Некоторое время он не произносил ни слова, а только сидел, подперев подбородок руками. Потом внезапно он произнес: «Послушайте, я прихожу сюда поесть каждый день, примерно в половине первого, и если вы будете голодны, то можете прийти сюда и я вас накормлю».

Девочки согласились, и даже взяли у него шесть пенсов на автобус, затем горячо поблагодарили и ушли.

В течение нескольких последующих недель они приходили к нему в кафе почти каждый день. Иногда, когда у него было мало денег, он сам оставался голодным и довольствовался только чашкой пустого чаю, тогда как Альма и Джоанна наслаждались более основательной едой за пять шиллингов. Но он был счастлив и с огромной радостью смотрел на то, как девочки с жадностью поглощали яйца, бекон и пирожные.
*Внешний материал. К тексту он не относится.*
def characterGlyphMapping (clusters : List Int) (numChars : Int) : List (List Int) × List (List Int) :=
  -- the Python assert only RAISES (those inputs are outside Pre_); it computes nothing.
  -- charToCluster is also built by the Python but never read afterwards; omitted.
  let uniq := PySem.List.sorted (PySem.Set.ofList clusters) (fun x => x)
  let clusterToChars : PySem.Dict Int (List Int) :=
    (pvPairs uniq numChars).foldl
      (fun d p => d.insert p.1 (PySem.List.pyRange p.1 p.2 1)) PySem.Dict.empty
  let glyphToChars := clusters.map (fun cl => clusterToChars.getD cl [])
  let charToGlyphs : PySem.Dict Int (List Int) :=
    (PySem.List.enumerate glyphToChars 0).foldl
      (fun d p => p.2.foldl (fun d ci => d.modify ci [] (· ++ [p.1])) d) PySem.Dict.empty
  (glyphToChars,
   (PySem.List.sorted charToGlyphs.keys (fun x => x)).map (fun ci => charToGlyphs.getD ci []))

-- ===== PORT B =====
-- B keeps A's cluster-validity assert; it only RAISES (outside Pre_), computing nothing.
def characterGlyphMapping_alt (clusters : List Int) (numChars : Int) : List (List Int) × List (List Int) :=
  let clusterToGlyphs : PySem.Dict Int (List Int) :=
    (PySem.List.enumerate clusters 0).foldl
      (fun d p => d.modify p.2 [] (· ++ [p.1])) PySem.Dict.empty
  let uniq := PySem.List.sorted clusterToGlyphs.keys (fun x => x)
  let st :=
    (List.zip uniq (uniq.drop 1 ++ [numChars])).foldl
      (fun (st : PySem.Dict Int (List Int) × List (List Int)) p =>
        let chars := PySem.List.pyRange p.1 p.2 1
        (st.1.insert p.1 chars,
         st.2 ++ List.replicate chars.length (clusterToGlyphs.getD p.1 [])))
      (PySem.Dict.empty, [])
  (clusters.map (fun cl => st.1.getD cl []), st.2)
В конце концов ощущение того, что в его жизни наконец, появился смысл, заставило его забыть о тягостных днях одиночества, когда, что бы хоть с кем-нибудь поговорить, он должен был пойти в бар и напиваться там. Сейчас он был счастлив, поскольку мог заботиться о своих «малышках», как он их называл.

Теперь он тратил на подарки для них все свои деньги, так что у него часто было даже нечем заплатить за жилье. Он все так же не покупал себе новой одежды, но если раньше все его деньги уходили на пиво, то теперь он тратил их на подарки и на угощения для своих «малышек». Он все так же носил свой старый грязный макинтош, на его рубашке все так же не было воротничка, а его шляпа уже не выглядела такой чистой, как прежде.

Каждый день сразу после школы Альма и Джоанна бежали к автобусу и ехали в центр города, а спустя немного времени, улыбающиеся и запыхавшиеся, подходили к столику, за которым их поджидал Эрнст. Так проходили дни и недели, и когда Альма заметила, как сильно Эрнст дорожит их присутствием, как счастлив он их видеть и как он бывает печален, когда они не приходят (хотя теперь это случалось очень редко), она стала просить у него все больше и больше подарков, больше еды и денег. Но делала она это так по-детски наивно, что Эрнст, в своей блаженной забывчивости, ничего не замечал.